Exercise requirements: Using the data that follows, return exactly the lines from the one that contains "apply PySem.Dict.ext" through the one that contains "st.2.items.map Prod.fst = st.1.items.map", ends included.

Input material:
-- Pre_ excludes exactly the inputs on which the Python A raises IndexError scanning a ragged
-- grid before any pair fails the dims test, plus the rare inputs whose raising pair is unreached
-- only because an earlier pair produced a palette conflict (there A returns None and B agrees).
def Pre_fit_geom_plus_palette (train_pairs : List (List (List Int) × List (List Int))) (ops : List String) : Prop :=
  pvSafePrefix ops train_pairs = true

instance (train_pairs : List (List (List Int) × List (List Int))) (ops : List String) : Decidable (Pre_fit_geom_plus_palette train_pairs ops) := by unfold Pre_fit_geom_plus_palette; infer_instance

def pvWitness_fit_geom_plus_palette : (List (List (List Int) × List (List Int))) × List String :=
  ([([[1, 2], [3, 4]], [[4, 2], [3, 1]])], ["rot180"])

def Spec_fit_geom_plus_palette (train_pairs : List (List (List Int) × List (List Int))) (ops : List String) (out : Option (List (Int × Int))) : Prop := out = fit_geom_plus_palette_alt train_pairs ops
instance (train_pairs : List (List (List Int) × List (List Int))) (ops : List String) (out : Option (List (Int × Int))) : Decidable (Spec_fit_geom_plus_palette train_pairs ops out) := by unfold Spec_fit_geom_plus_palette; infer_instance

-- ===== CLAIM (what is proved, stated in full; the proofs are below) =====
def Claim_equal_fit_geom_plus_palette : Prop := ∀ (train_pairs : List (List (List Int) × List (List Int))) (ops : List String), Dom_fit_geom_plus_palette train_pairs ops → Pre_fit_geom_plus_palette train_pairs ops → Spec_fit_geom_plus_palette train_pairs ops (fit_geom_plus_palette train_pairs ops)

-- ===== LEMMAS AND PROOFS =====

-- well-formed state: mapping has unique keys and unique values, inverse is its item-wise swap
def pvWF (st : pvSt) : Prop :=
  (st.1.items.map Prod.fst).Nodup ∧ (st.1.items.map Prod.snd).Nodup ∧
    st.2.items = st.1.items.map Prod.swap

theorem pvFoldlM_cons {σ α : Type} (st : σ) (x : α) (l : List α)
    (f : σ → α → Option σ) :
    List.foldlM f st (x :: l) = (f st x).bind (fun s => List.foldlM f s l) := rfl

-- get?/getD/contains bookkeeping ---------------------------------------------------------------

theorem pvStepA_none_iff (st : pvSt) (x : Int × Int) :
    pvStepA st x = none ↔
      (∃ u, st.1.get? x.1 = some u ∧ u ≠ x.2) ∨ (∃ u, st.2.get? x.2 = some u ∧ u ≠ x.1) := by
  unfold pvStepA
  rw [PySem.Dict.getD_eq_get?_getD, PySem.Dict.getD_eq_get?_getD,
      PySem.Dict.contains_eq_isSome_get?, PySem.Dict.contains_eq_isSome_get?]
  rcases h1 : st.1.get? x.1 with _ | v1 <;> rcases h2 : st.2.get? x.2 with _ | v2 <;>
    simp <;> try (by_cases e1 : v1 = x.2 <;> simp [e1]) <;> try (by_cases e2 : v2 = x.1 <;> simp [e2])

theorem pvStepA_some_eq (st st' : pvSt) (x : Int × Int) (h : pvStepA st x = some st') :
    st' = (st.1.insert x.1 x.2, st.2.insert x.2 x.1) := by
  unfold pvStepA at h
  split_ifs at h <;> simp_all

theorem pvStepB_eq_pvStepA : pvStepB = pvStepA := by
  funext st x
  unfold pvStepA pvStepB
  rw [PySem.Dict.getD_eq_get?_getD, PySem.Dict.getD_eq_get?_getD,
      PySem.Dict.getD_eq_get?_getD, PySem.Dict.getD_eq_get?_getD,
      PySem.Dict.contains_eq_isSome_get?, PySem.Dict.contains_eq_isSome_get?]
  rcases h1 : st.1.get? x.1 with _ | v1 <;> rcases h2 : st.2.get? x.2 with _ | v2 <;>
    simp <;> try (by_cases e1 : v1 = x.2 <;> simp [e1]) <;> try (by_cases e2 : v2 = x.1 <;> simp [e2])

theorem pvMapId (l : List (Int × Int)) (k v : Int) (hnd : (l.map Prod.fst).Nodup)
    (hm : (k, v) ∈ l) : l.map (fun p => if p.1 == k then (k, v) else p) = l := by
  induction l with
  | nil => simp
  | cons p l ih =>
    simp only [List.map_cons, List.nodup_cons, List.mem_map] at hnd
    rcases List.mem_cons.mp hm with h | h
    · subst h
      simp only [List.map_cons, beq_self_eq_true, if_true]
      congr 1
      have : ∀ q ∈ l, (fun p => if p.1 == k then (k, v) else p) q = q := by
        intro q hq
        have : q.1 ≠ k := fun e => hnd.1 ⟨q, hq, e⟩
        simp [this]
      rw [List.map_congr_left this]
      simp
    · have hk : p.1 ≠ k := by
        intro e
        exact hnd.1 ⟨(k, v), h, by simp [e]⟩
      simp only [List.map_cons, if_neg ((by simpa using hk) : ¬ ((p.1 == k) = true))]
      rw [ih hnd.2 h]

theorem pvInsert_same (d : PySem.Dict Int Int) (k v : Int) (hnd : (d.items.map Prod.fst).Nodup)
    (h : d.get? k = some v) : d.insert k v = d := by
  apply PySem.Dict.ext
  have hc : d.contains k = true := by rw [PySem.Dict.contains_eq_isSome_get?, h]; rfl
  rw [PySem.Dict.items_insert_of_contains _ _ hc]
  exact pvMapId d.items k v hnd (PySem.Dict.mem_items_of_get?_eq_some _ h)

-- well-formedness facts ------------------------------------------------------------------------

theorem pvEmpty_items : (PySem.Dict.empty : PySem.Dict Int Int).items = [] := rfl

theorem pvWF_empty : pvWF ((PySem.Dict.empty, PySem.Dict.empty) : pvSt) := by
  refine ⟨?_, ?_, ?_⟩ <;> simp [pvEmpty_items]

theorem pvKeys_eq (d : PySem.Dict Int Int) : d.keys = d.items.map Prod.fst := rfl

theorem pvWF_snd_keys (st : pvSt) (h : pvWF st) :
    st.2.items.map Prod.fst = st.1.items.map Prod.snd := by
  rw [h.2.2, List.map_map]
  rfl

theorem pvWF_snd_keys_nodup (st : pvSt) (h : pvWF st) : (st.2.items.map Prod.fst).Nodup := by
  rw [pvWF_snd_keys st h]; exact h.2.1

theorem pvMem_swap (l : List (Int × Int)) (a b : Int) :
    (a, b) ∈ l.map Prod.swap ↔ (b, a) ∈ l := by
  simp

theorem pvWF_inv_get? (S : pvSt) (h : pvWF S) (s d : Int) (hg : S.1.get? s = some d) :
    S.2.get? d = some s := by
  have hm : (s, d) ∈ S.1.items := PySem.Dict.mem_items_of_get?_eq_some _ hg
  have hm2 : (d, s) ∈ S.2.items := by rw [h.2.2]; exact (pvMem_swap _ d s).mpr hm
  exact PySem.Dict.get?_of_mem_items _ hm2 (pvWF_snd_keys_nodup S h)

Response to the task:
  apply PySem.Dict.ext
  have hc : d.contains k = true := by rw [PySem.Dict.contains_eq_isSome_get?, h]; rfl
  rw [PySem.Dict.items_insert_of_contains _ _ hc]
  exact pvMapId d.items k v hnd (PySem.Dict.mem_items_of_get?_eq_some _ h)

-- well-formedness facts ------------------------------------------------------------------------

theorem pvEmpty_items : (PySem.Dict.empty : PySem.Dict Int Int).items = [] := rfl

theorem pvWF_empty : pvWF ((PySem.Dict.empty, PySem.Dict.empty) : pvSt) := by
  refine ⟨?_, ?_, ?_⟩ <;> simp [pvEmpty_items]

theorem pvKeys_eq (d : PySem.Dict Int Int) : d.keys = d.items.map Prod.fst := rfl

theorem pvWF_snd_keys (st : pvSt) (h : pvWF st) :
    st.2.items.map Prod.fst = st.1.items.map Prod.snd := by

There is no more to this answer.